START SUPPLIED RECORDS
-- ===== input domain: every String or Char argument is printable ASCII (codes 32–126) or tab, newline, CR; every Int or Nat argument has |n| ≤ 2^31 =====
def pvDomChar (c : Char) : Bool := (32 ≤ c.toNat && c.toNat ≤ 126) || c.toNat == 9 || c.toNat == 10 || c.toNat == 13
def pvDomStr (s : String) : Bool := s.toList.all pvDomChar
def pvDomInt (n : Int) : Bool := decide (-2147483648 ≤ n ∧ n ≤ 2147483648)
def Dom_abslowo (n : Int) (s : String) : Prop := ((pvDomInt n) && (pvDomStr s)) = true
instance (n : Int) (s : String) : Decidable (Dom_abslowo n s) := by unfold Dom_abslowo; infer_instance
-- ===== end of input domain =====

-- B replaces A's three arrays with a single two-integer left-to-right pass (simpler, O(1) space).

-- ===== PORT A =====
-- literal transliteration: prefix-a array A, suffix-b array B (built downward by mutation), final max scan
def abslowo (n : Int) (s : String) : Int :=
  let cs : List Char := ' ' :: s.toList            -- s = ' ' + s
  let Al : List Int := (PySem.List.pyRange 1 (n+1) 1).foldl (fun Al i =>
      if PySem.List.pyGetD cs i ' ' = 'a' then Al ++ [PySem.List.pyGetD Al (i-1) 0 + 1]
      else Al ++ [PySem.List.pyGetD Al (i-1) 0]) [0]
  let B0 : List Int := (PySem.List.pyRange 0 (n+2) 1).map (fun _ => 0)
  let Bl : List Int := (PySem.List.pyRange n 0 (-1)).foldl (fun Bl j =>
      if PySem.List.pyGetD cs j ' ' = 'b' then PySem.List.pySetD Bl j (PySem.List.pyGetD Bl (j+1) 0 + 1)
      else PySem.List.pySetD Bl j (PySem.List.pyGetD Bl (j+1) 0)) B0
  (PySem.List.pyRange 0 (n+1) 1).foldl (fun k i =>
      if PySem.List.pyGetD Al i 0 + PySem.List.pyGetD Bl (i+1) 0 > k
      then PySem.List.pyGetD Al i 0 + PySem.List.pyGetD Bl (i+1) 0 else k) 1

-- ===== PORT B =====
-- literal transliteration of Source B: one pass, state (a_here, best)
def abslowo_alt (n : Int) (s : String) : Int :=
  let p : Int × Int := (PySem.List.pyRange 0 n 1).foldl (fun (st : Int × Int) i =>
      let c := PySem.List.pyGetD s.toList i ' '
      let a := st.1 + (if c = 'a' then 1 else 0)
      let b := max st.2 a + (if c = 'b' then 1 else 0)
      (a, b)) (0, 0)
  max 1 p.2

-- ===== PRECONDITION & SPEC =====
-- Pre_ excludes exactly n > len(s), where both A and B raise IndexError.
def Pre_abslowo (n : Int) (s : String) : Prop := n ≤ (s.toList.length : Int)
instance (n : Int) (s : String) : Decidable (Pre_abslowo n s) := by unfold Pre_abslowo; infer_instance
def pvWitness_abslowo : Int × String := (4, "abba")
def Spec_abslowo (n : Int) (s : String) (out : Int) : Prop := out = abslowo_alt n s
instance (n : Int) (s : String) (out : Int) : Decidable (Spec_abslowo n s out) := by unfold Spec_abslowo; infer_instance

-- ===== CLAIM (what is proved, stated in full; the proofs are below) =====
def Claim_equal_abslowo : Prop := ∀ (n : Int) (s : String), Dom_abslowo n s → Pre_abslowo n s → Spec_abslowo n s (abslowo n s)

-- ===== LEMMAS AND PROOFS =====

-- counts and the split value
def cA (t : List Char) : Int := t.countP (· = 'a')
def cB (t : List Char) : Int := t.countP (· = 'b')
def aOf (c : Char) : Int := if c = 'a' then 1 else 0
def bOf (c : Char) : Int := if c = 'b' then 1 else 0
def splitVal (t : List Char) (i : Nat) : Int := cA (t.take i) + cB (t.drop i)
def maxSplit (t : List Char) : Int :=
  (List.range (t.length+1)).foldl (fun k i => max k (splitVal t i)) 0

theorem cA_append (t : List Char) (c : Char) : cA (t ++ [c]) = cA t + aOf c := by
  simp [cA, aOf, List.countP_append, List.countP_cons]

theorem cB_cons (c : Char) (t : List Char) : cB (c :: t) = bOf c + cB t := by
  simp [cB, bOf, List.countP_cons]
  split <;> omega

theorem cA_nonneg (t : List Char) : 0 ≤ cA t := by simp [cA]
theorem cB_nonneg (t : List Char) : 0 ≤ cB t := by simp [cB]

theorem foldl_max_shift (f : Nat → Int) (c : Int) (L : List Nat) (a : Int) :
    L.foldl (fun k i => max k (f i + c)) (a + c) = L.foldl (fun k i => max k (f i)) a + c := by
  induction L generalizing a with
  | nil => rfl
  | cons x xs ih =>
      simp only [List.foldl_cons]
      rw [max_add_add_right, ih]

theorem foldl_max_base_eq (f : Nat → Int) (k : Nat) (a b : Int)
    (ha : a ≤ f 0) (hb : b ≤ f 0) :
    (List.range (k+1)).foldl (fun m i => max m (f i)) a
      = (List.range (k+1)).foldl (fun m i => max m (f i)) b := by
  rw [List.range_succ_eq_map]
  simp only [List.foldl_cons]
  rw [max_eq_right ha, max_eq_right hb]

theorem splitVal_take (t : List Char) (c : Char) (i : Nat) (hi : i ≤ t.length) :
    splitVal (t ++ [c]) i = splitVal t i + bOf c := by
  unfold splitVal
  rw [List.take_append_of_le_length hi, List.drop_append_of_le_length hi]
  have : cB (t.drop i ++ [c]) = cB (t.drop i) + bOf c := by
    simp [cB, bOf, List.countP_append, List.countP_cons]
  omega

theorem splitVal_last (t : List Char) (c : Char) :
    splitVal (t ++ [c]) (t.length + 1) = cA t + aOf c := by
  unfold splitVal
  rw [List.take_of_length_le (by simp), List.drop_of_length_le (by simp)]
  simp [cA_append, cB]

theorem cA_le_maxSplit (t : List Char) : cA t ≤ maxSplit t := by
  have h := (PySem.List.le_foldl_max_int (List.range (t.length+1)) (splitVal t) 0).2
  have hm : t.length ∈ List.range (t.length+1) := by simp
  have := h t.length hm
  simpa [maxSplit, splitVal] using this

theorem maxSplit_append (t : List Char) (c : Char) :
    maxSplit (t ++ [c]) = max (maxSplit t) (cA t + aOf c) + bOf c := by
  have hb0 : (0:Int) ≤ bOf c := by unfold bOf; split <;> simp
  have hlen : (t ++ [c]).length = t.length + 1 := by simp
  have h1 : maxSplit (t ++ [c])
      = max ((List.range (t.length+1)).foldl (fun k i => max k (splitVal (t++[c]) i)) 0)
            (splitVal (t++[c]) (t.length+1)) := by
    unfold maxSplit
    rw [hlen, List.range_succ, List.foldl_append]
    rfl
  have h2 : (List.range (t.length+1)).foldl (fun k i => max k (splitVal (t++[c]) i)) 0
      = (List.range (t.length+1)).foldl (fun k i => max k (splitVal t i + bOf c)) 0 := by
    apply PySem.List.foldl_congr_mem
    intro a x hx
    rw [splitVal_take t c x (Nat.lt_succ_iff.mp (List.mem_range.mp hx))]
  have h3 : (List.range (t.length+1)).foldl (fun k i => max k (splitVal t i + bOf c)) 0
      = maxSplit t + bOf c := by
    have hsv0 : (0:Int) + bOf c ≤ splitVal t 0 + bOf c := by
      have h1 := cB_nonneg (t.drop 0); have h2 := cA_nonneg (t.take 0)
      unfold splitVal; omega
    rw [foldl_max_base_eq (fun i => splitVal t i + bOf c) t.length 0 (0 + bOf c)
          (by exact le_trans (by simp [bOf]; split <;> omega) hsv0) hsv0,
        foldl_max_shift]
    rfl
  rw [h1, h2, h3, splitVal_last]
  have hA := cA_le_maxSplit t
  by_cases hcb : c = 'b'
  · have hbo : bOf c = 1 := by simp [bOf, hcb]
    have hao : aOf c = 0 := by subst hcb; decide
    rw [hbo, hao, max_eq_left (by omega), max_eq_left (by omega)]
  · have hbo : bOf c = 0 := by simp [bOf, hcb]
    rw [hbo]
    omega

-- B's loop body as a function of the character
def stepB (st : Int × Int) (c : Char) : Int × Int :=
  (st.1 + aOf c, max st.2 (st.1 + aOf c) + bOf c)

theorem runB_spec (t : List Char) :
    t.foldl stepB (0, 0) = (cA t, maxSplit t) := by
  induction t using List.reverseRecOn with
  | nil => simp [cA, maxSplit, splitVal]; decide
  | append_singleton t c ih =>
      rw [List.foldl_append, ih]
      simp only [List.foldl_cons, List.foldl_nil, stepB]
      rw [cA_append, maxSplit_append]

theorem set_replicate_append (r : Nat) (suf : List Int) (v : Int) :
    (List.replicate (r+1) (0:Int) ++ suf).set r v = List.replicate r 0 ++ v :: suf := by
  induction r with
  | zero => simp
  | succ r ih =>
      show (0 :: (List.replicate (r+1) 0 ++ suf)).set (r+1) v = 0 :: (List.replicate r 0 ++ v :: suf)
      rw [List.set_cons_succ, ih]

theorem foldl_max_max (f : Nat → Int) (L : List Nat) (a b : Int) :
    L.foldl (fun k i => max k (f i)) (max a b) = max a (L.foldl (fun k i => max k (f i)) b) := by
  induction L generalizing b with
  | nil => rfl
  | cons x xs ih => simp only [List.foldl_cons]; rw [max_assoc, ih]

theorem foldl_range_getD {α β : Type} (f : β → α → β) (l : List α) (d : α) (m : Nat)
    (h : m ≤ l.length) (init : β) :
    (List.range m).foldl (fun st j => f st (l.getD j d)) init = (l.take m).foldl f init := by
  induction m with
  | zero => simp
  | succ m ih =>
      have hlt : m < l.length := by omega
      rw [List.range_succ, List.foldl_append, ih (by omega),
          List.take_succ, List.foldl_append]
      simp [List.getElem?_eq_getElem hlt, List.getD]

theorem alt_eq (s : String) (m : Nat) (h : m ≤ s.toList.length) :
    abslowo_alt (m : Int) s = max 1 (maxSplit (s.toList.take m)) := by
  simp only [abslowo_alt]
  rw [PySem.List.pyRange_zero_natCast, List.foldl_map]
  have hcongr : (List.range m).foldl (fun (st : Int × Int) (j : Nat) =>
        let c := PySem.List.pyGetD s.toList (j : Int) ' '
        let a := st.1 + (if c = 'a' then 1 else 0)
        let b := max st.2 a + (if c = 'b' then 1 else 0)
        (a, b)) (0, 0)
      = (List.range m).foldl (fun st j => stepB st (s.toList.getD j ' ')) (0, 0) := by
    apply PySem.List.foldl_congr_mem
    intro acc x _
    simp [PySem.List.pyGetD_natCast, stepB, aOf, bOf]
  rw [hcongr, foldl_range_getD stepB s.toList ' ' m h, runB_spec]

theorem loopA (l : List Char) (m : Nat) (h : m ≤ l.length) :
    (PySem.List.pyRange 1 ((m:Int)+1) 1).foldl (fun Al i =>
      if PySem.List.pyGetD (' '::l) i ' ' = 'a' then Al ++ [PySem.List.pyGetD Al (i-1) 0 + 1]
      else Al ++ [PySem.List.pyGetD Al (i-1) 0]) [0]
    = (List.range (m+1)).map (fun j => (cA (l.take j) : Int)) := by
  induction m with
  | zero => rw [PySem.List.pyRange_one_eq_nil (by omega)]; simp [cA]
  | succ m ih =>
      have hlt : m < l.length := by omega
      have hcast : ((m+1:Nat):Int) + 1 = ((m:Int)+1) + 1 := by push_cast; ring
      rw [hcast, PySem.List.pyRange_one_succ_right (by omega), List.foldl_append, ih (by omega)]
      have hc : PySem.List.pyGetD (' '::l) ((m:Int)+1) ' ' = l[m] := by
        have h1 : ((m:Int)+1) = ((m+1:Nat):Int) := by push_cast; ring
        rw [h1, PySem.List.pyGetD_natCast]
        simp [List.getD, List.getElem?_eq_getElem hlt]
      have ha : PySem.List.pyGetD ((List.range (m+1)).map (fun j => (cA (l.take j) : Int)))
          ((m:Int)+1-1) 0 = cA (l.take m) := by
        have h1 : ((m:Int)+1-1) = ((m:Nat):Int) := by ring
        rw [h1, PySem.List.pyGetD_natCast]
        simp [List.getD]
      have htake : l.take (m+1) = l.take m ++ [l[m]] := by
        rw [List.take_add_one]; simp [List.getElem?_eq_getElem hlt]
      simp only [List.foldl_cons, List.foldl_nil]
      rw [hc, ha]
      rw [List.range_succ (n := m+1), List.map_append, List.map_singleton, htake, cA_append]
      by_cases hca : l[m] = 'a'
      · rw [if_pos hca]
        have h2 : aOf l[m] = 1 := by rw [hca]; decide
        rw [h2]
      · rw [if_neg hca]
        have h2 : aOf l[m] = 0 := by simp [aOf, hca]
        rw [h2, add_zero]
-- appending one element too large to pair with anything adds exactly one singleton group
theorem pv_append_big (X y : Int) : ∀ (n : Nat) (m : List Int), m.length ≤ n →
    (∀ t ∈ m, X < t + y) →
    pvGoB X (m ++ [y]).length (m ++ [y]) 0 = 1 + pvGoB X m.length m 0 := by
  intro n
  induction n with
  | zero =>
      intro m hm _
      have : m = [] := List.eq_nil_of_length_eq_zero (by omega)
      subst this
      simp only [List.nil_append, List.length_cons, List.length_nil]
      rw [pvGoB_singleton, pvGoB_nil]
      omega
  | succ n ih =>
      intro m hm hcond
      cases m with
      | nil =>
          simp only [List.nil_append, List.length_cons, List.length_nil]
          rw [pvGoB_singleton, pvGoB_nil]
          omega
      | cons t m' =>
          have hty : X < t + y := hcond t List.mem_cons_self
          have hylast : ((m' ++ [y]).getD m'.length 0) = y := by
            rw [List.getD_eq_getElem _ _ (by simp)]
            simp
          by_cases hex : ∃ i : Nat, i < m'.length ∧ m'.getD i 0 ≤ X - t
          · obtain ⟨i0, hi0, hi0le⟩ := hex
            obtain ⟨K, hK, hKle, hKmax⟩ := pv_exists_greatest m' (X - t) i0 hi0 hi0le
            set m'' := m'.take K ++ m'.drop (K + 1) with hm''def
            have hm''len : m''.length + 1 = m'.length := by
              simp [hm''def, List.length_take, List.length_drop]
              omega
            -- partner scan on m' ++ [y] finds the same index K
            have hpartA : pvPartner (m' ++ [y]) (X - t) (((m' ++ [y]).length : Int) - 1)
                = some (m'' ++ [y]) := by
              have := pv_partner_eq_some (m' ++ [y]) (X - t) K (by simp; omega)
                (by rw [List.getD_eq_getElem _ _ (by simp; omega),
                        List.getElem_append_left hK, ← List.getD_eq_getElem _ _ hK]; exact hKle)
                (fun nn h1 h2 => by
                  simp only [List.length_append, List.length_cons, List.length_nil] at h2
                  by_cases hnn : nn < m'.length
                  · rw [List.getD_eq_getElem _ _ (by simp; omega),
                        List.getElem_append_left hnn, ← List.getD_eq_getElem _ _ hnn]
                    exact hKmax nn h1 hnn
                  · have hnn' : nn = m'.length := by omega
                    rw [hnn', hylast]
                    omega)
              rw [this]
              congr 1
              rw [List.take_append_of_le_length (by omega),
                  List.drop_append_of_le_length (by omega), ← List.append_assoc]
            have hpartB : pvPartner m' (X - t) ((m'.length : Int) - 1) = some m'' :=
              pv_partner_eq_some m' (X - t) K hK hKle hKmax
            have hmem'' : ∀ w ∈ m'', X < w + y := by
              intro w hw
              rcases List.mem_append.mp hw with h | h
              · exact hcond w (List.mem_cons_of_mem t (List.mem_of_mem_take h))
              · exact hcond w (List.mem_cons_of_mem t (List.mem_of_mem_drop h))
            simp only [List.length_cons] at hm
            have hih := ih m'' (by omega) hmem''
            have hA : pvGoB X ((t :: m' ++ [y]).length) (t :: m' ++ [y]) 0
                = 2 + pvGoB X m''.length m'' 0 := by
              rw [show ((t :: m' ++ [y]).length) = (m'.length + 1) + 1 from by simp,
                  show (t :: m' ++ [y]) = t :: (m' ++ [y]) from by simp,
                  pvGoB_cons_some (m'.length + 1) 0 hpartA,
                  pvGoB_shift X (m'.length + 1) (m'' ++ [y]) (0 + 1),
                  pvGoB_fuel_eq X (m'.length + 1) (m'' ++ [y]).length (m'' ++ [y]) 0
                    (by simp; omega) le_rfl,
                  hih]
              omega
            have hB : pvGoB X ((t :: m').length) (t :: m') 0
                = 1 + pvGoB X m''.length m'' 0 := by
              rw [show ((t :: m').length) = m'.length + 1 from by simp,
                  pvGoB_cons_some m'.length 0 hpartB,
                  pvGoB_shift X m'.length m'' (0 + 1),
                  pvGoB_fuel_eq X m'.length m''.length m'' 0 (by omega) le_rfl]
              omega
            rw [hA, hB]
            omega
          · push_neg at hex
            have hpartA : pvPartner (m' ++ [y]) (X - t) (((m' ++ [y]).length : Int) - 1)
                = none :=
              pv_partner_eq_none (m' ++ [y]) (X - t) (fun nn h2 => by
                simp only [List.length_append, List.length_cons, List.length_nil] at h2
                by_cases hnn : nn < m'.length
                · rw [List.getD_eq_getElem _ _ (by simp; omega),
                      List.getElem_append_left hnn, ← List.getD_eq_getElem _ _ hnn]
                  exact hex nn hnn
                · have hnn' : nn = m'.length := by omega
                  rw [hnn', hylast]
                  omega)
            have hpartB : pvPartner m' (X - t) ((m'.length : Int) - 1) = none :=
              pv_partner_eq_none m' (X - t) (fun nn h2 => hex nn h2)
            simp only [List.length_cons] at hm
            have hih := ih m' (by omega) (fun w hw => hcond w (List.mem_cons_of_mem t hw))
            have hA : pvGoB X ((t :: m' ++ [y]).length) (t :: m' ++ [y]) 0
                = 2 + pvGoB X m'.length m' 0 := by
              rw [show ((t :: m' ++ [y]).length) = (m'.length + 1) + 1 from by simp,
                  show (t :: m' ++ [y]) = t :: (m' ++ [y]) from by simp,
                  pvGoB_cons_none (m'.length + 1) 0 hpartA,
                  pvGoB_shift X (m'.length + 1) (m' ++ [y]) (0 + 1),
                  pvGoB_fuel_eq X (m'.length + 1) (m' ++ [y]).length (m' ++ [y]) 0
                    (by simp) le_rfl,
                  hih]
              omega
            have hB : pvGoB X ((t :: m').length) (t :: m') 0
                = 1 + pvGoB X m'.length m' 0 := by
              rw [show ((t :: m').length) = m'.length + 1 from by simp,
                  pvGoB_cons_none m'.length 0 hpartB,
                  pvGoB_shift X m'.length m' (0 + 1)]
              omega
            rw [hA, hB]
            omega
END SUPPLIED RECORDS
▶ REQUIREMENT
Without changing anything, quote the lines from the top of the data to the line that contains "def abslowo (n", including that line.

▶ ANSWER BOX
-- ===== input domain: every String or Char argument is printable ASCII (codes 32–126) or tab, newline, CR; every Int or Nat argument has |n| ≤ 2^31 =====
def pvDomChar (c : Char) : Bool := (32 ≤ c.toNat && c.toNat ≤ 126) || c.toNat == 9 || c.toNat == 10 || c.toNat == 13
def pvDomStr (s : String) : Bool := s.toList.all pvDomChar
def pvDomInt (n : Int) : Bool := decide (-2147483648 ≤ n ∧ n ≤ 2147483648)
def Dom_abslowo (n : Int) (s : String) : Prop := ((pvDomInt n) && (pvDomStr s)) = true
instance (n : Int) (s : String) : Decidable (Dom_abslowo n s) := by unfold Dom_abslowo; infer_instance
-- ===== end of input domain =====

-- B replaces A's three arrays with a single two-integer left-to-right pass (simpler, O(1) space).

-- ===== PORT A =====
-- literal transliteration: prefix-a array A, suffix-b array B (built downward by mutation), final max scan
def abslowo (n : Int) (s : String) : Int :=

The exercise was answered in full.